Знаменательно, что единственное литературное имя, упоминаемое в «Романе с кокаином», — Гоголь. Гоголь упоминается дважды, и оба раза по-набоковски. Сначала московский памятник Гоголю, что как раз характерно для набоковского письма: почти во всех его городских пейзажах стоит какой-нибудь памятник, который своим несоответствием живой жизни привлекает внимание героя. «Гигантские канделябры по бокам гранитного Гоголя тихо жужжали: „…А когда мы проходили мимо, — с острого, с каменного носа отпала дождевая капля, в падении зацепила фонарный свет, сине зажглась и тут же потухла“». Ср. в «Подвиге»: «Мартын отметил, что у каменного льва Геракла отремонтированная часть хвоста все еще слишком светлая…» В конце своих записок Вадим Масленников сравнивает свое душевное состояние кокаиномана «с состоянием Гоголя, когда последний пытался писать вторую часть „Мертвых душ“. Как Гоголь знал, что радостные силы его ранних писательских дней совершенно исчерпаны, и все-таки каждодневно возвращался к попыткам творчества, каждый раз убеждался в том, что оно ему недоступно, и все же (гонимый сознанием, что без этого радостного горения — жизнь теряет для него смысл) эти попытки, несмотря на причиняемое ими мучительство, не только не прекращал, а даже, напротив, их учащал, — так и он, Масленников, продолжает прибегать к кокаину…», — разве не слышится в этой блестящей, мастерски построенной фразе, обличающей не только нутряное знакомство с Гоголем, но и желание принизить его религиозную драму, голос не какого-то Агеева, похоронившего себя в Константинополе, а самого Набокова, поставившего все свое творчество под знаком автора «Шинели» и написавшего о нем единственную свою литературоведческую книгу?
6. Все поклонники Набокова знают, какое место занимает в его жизни и творчестве — спорт.
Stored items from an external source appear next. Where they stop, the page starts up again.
theorem altLoop_correct (fuel : Nat) : ∀ (e : Int), e.toNat ≤ fuel →
    ∀ (r' p' r p : Int × Int × Int × Int), MC r' r → MC p' p →
    MC (altLoop r' p' e) (mulE r (powE p e.toNat)) := by
  induction fuel with
  | zero =>
      intro e he r' p' r p hr hp
      have he0 : ¬ 0 < e := by omega
      rw [altLoop, dif_neg he0]
      have h0 : e.toNat = 0 := by omega
      rw [h0, powE, mulE_one_right]
      exact hr
  | succ fuel ih =>
      intro e he r' p' r p hr hp
      by_cases he0 : 0 < e
      · rw [altLoop, dif_pos he0]
        have hfd : PySem.Int.floordiv e 2 = e / 2 := PySem.Int.floordiv_eq_ediv_of_pos (by omega)
        have hband : PySem.Int.band e 1 = e % 2 :=
          (PySem.Int.band_one e).trans (PySem.Int.mod_eq_emod_of_pos (by norm_num))
        have hle : (e / 2).toNat ≤ fuel := by omega
        set R : Int × Int × Int × Int := if PySem.Int.band e 1 != 0 then mulE r p else r with hR
        have hmain := ih (e / 2) hle
          (if PySem.Int.band e 1 != 0 then altMul r' p' else r') (altMul p' p')
          R (mulE p p)
          (by
            by_cases hb : PySem.Int.band e 1 != 0
            · rw [hR, if_pos hb, if_pos hb]; exact MC_altMul hr hp
            · rw [hR, if_neg hb, if_neg hb]; exact hr)
          (MC_altMul hp hp)
        rw [hfd]
        have hgoal : mulE R (powE (mulE p p) (e / 2).toNat) = mulE r (powE p e.toNat) := by
          rw [← powE_two_mul]
          by_cases hb : PySem.Int.band e 1 != 0
          · have hodd : e % 2 = 1 := by
              rw [hband] at hb; simp at hb; omega
            have ht : e.toNat = 2 * (e / 2).toNat + 1 := by omega
            rw [hR, if_pos hb, mulE_assoc, ht, powE]
          · have heven : e % 2 = 0 := by
              rw [hband] at hb; simp at hb; omega
            have ht : e.toNat = 2 * (e / 2).toNat := by omega
            rw [hR, if_neg hb, ht]
        rw [← hgoal]
        exact hmain
      · rw [altLoop, dif_neg he0]
        have h0 : e.toNat = 0 := by omega
        rw [h0, powE, mulE_one_right]
        exact hr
Нет книги, где не шла бы речь о велосипеде, боксе, теннисе, футболе… В «Романе с кокаином» тема спорта подана гротескно в кошмарном сне Вадима Масленникова, произносящего перед аудиторией увечных и уродов красноречивую речь о пользе спорта и о пошлости обожания спортсменов и их здоровых ляжек…
Эту игру в тематические переклички мы могли бы продолжить. Однако не только темы определяют беллетристическое произведение, но не в меньшей мере и их исполнение: приемы, стиль, язык.
По крайней мере три структурных приема, использованных в «Романе с кокаином», носят безусловно набоковский характер:
1) Разрыв между Соней и Вадимом обозначен вставкой длинного, рассудочного письма Сони, занимающего целую главку: «Мне тяжко, мне горько подумать, и все же я знаю, что это мое последнее письмо к тебе…» Точно к такому же приему прибег Набоков под конец жизни в англоязычном романе «Look at the Harlequins!» для обозначения разрыва между Annette и Vadim'oм. Письмо Annette занимает главку, выделено курсивом и, что поразительно, начинается в тех же выражениях, что письмо Сони: «The step I have taken, Vadim, is not subject to discussion. You must accept my departure as a fail accompli».
2) Кульминационной точкой в «Романе с кокаином» следует признать двойной кошмар Вадима Масленникова, в котором он, весь пронизанный слабостью и страхом, дважды видит смерть матери, сначала от штыка стражника, приставленного к матери им самим, а затем через самоповешение. Как не вспомнить при чтении этого кошмара философию сна, набросанную Набоковым в романе «Приглашение на казнь». «Я давно свыкся, — говорит Цинциннат, — что называемое снами есть полудействительность, обещание действительности, ее преддверие и дуновение, то есть что они содержат в себе, в очень смутном, разбавленном состоянии, — больше истинной действительности, чем наша хваленая явь…»
Вадим видит смерть матери во сне, и только на последней странице книги мы узнаем, что мать его действительно умерла. Сон его был обещанием и преддверием действительности.
3) Почти всю четвертую часть «Романа с кокаином» занимает изложение мировоззрения Вадима Масленникова. Это «ужаснейшее» мировоззрение «состояло в том, что оскорбляло то светлое, нежное и чистое, которого, искренне и в спокойном состоянии, не оскорблял даже самый последний негодяй: человеческую душу». Не менее безнадежная философия героя изложена в «Отчаянии»: глава VI (и последняя) развивает уверенность, что «небытие Божье доказывается просто», и хотя мысли Вадима как бы навеяны кокаином, а мысли Германа подсказаны душевным неравновесием, за этими сходными рассуждениями чувствуется страшный метафизический пафос отрицания, присущий Набокову.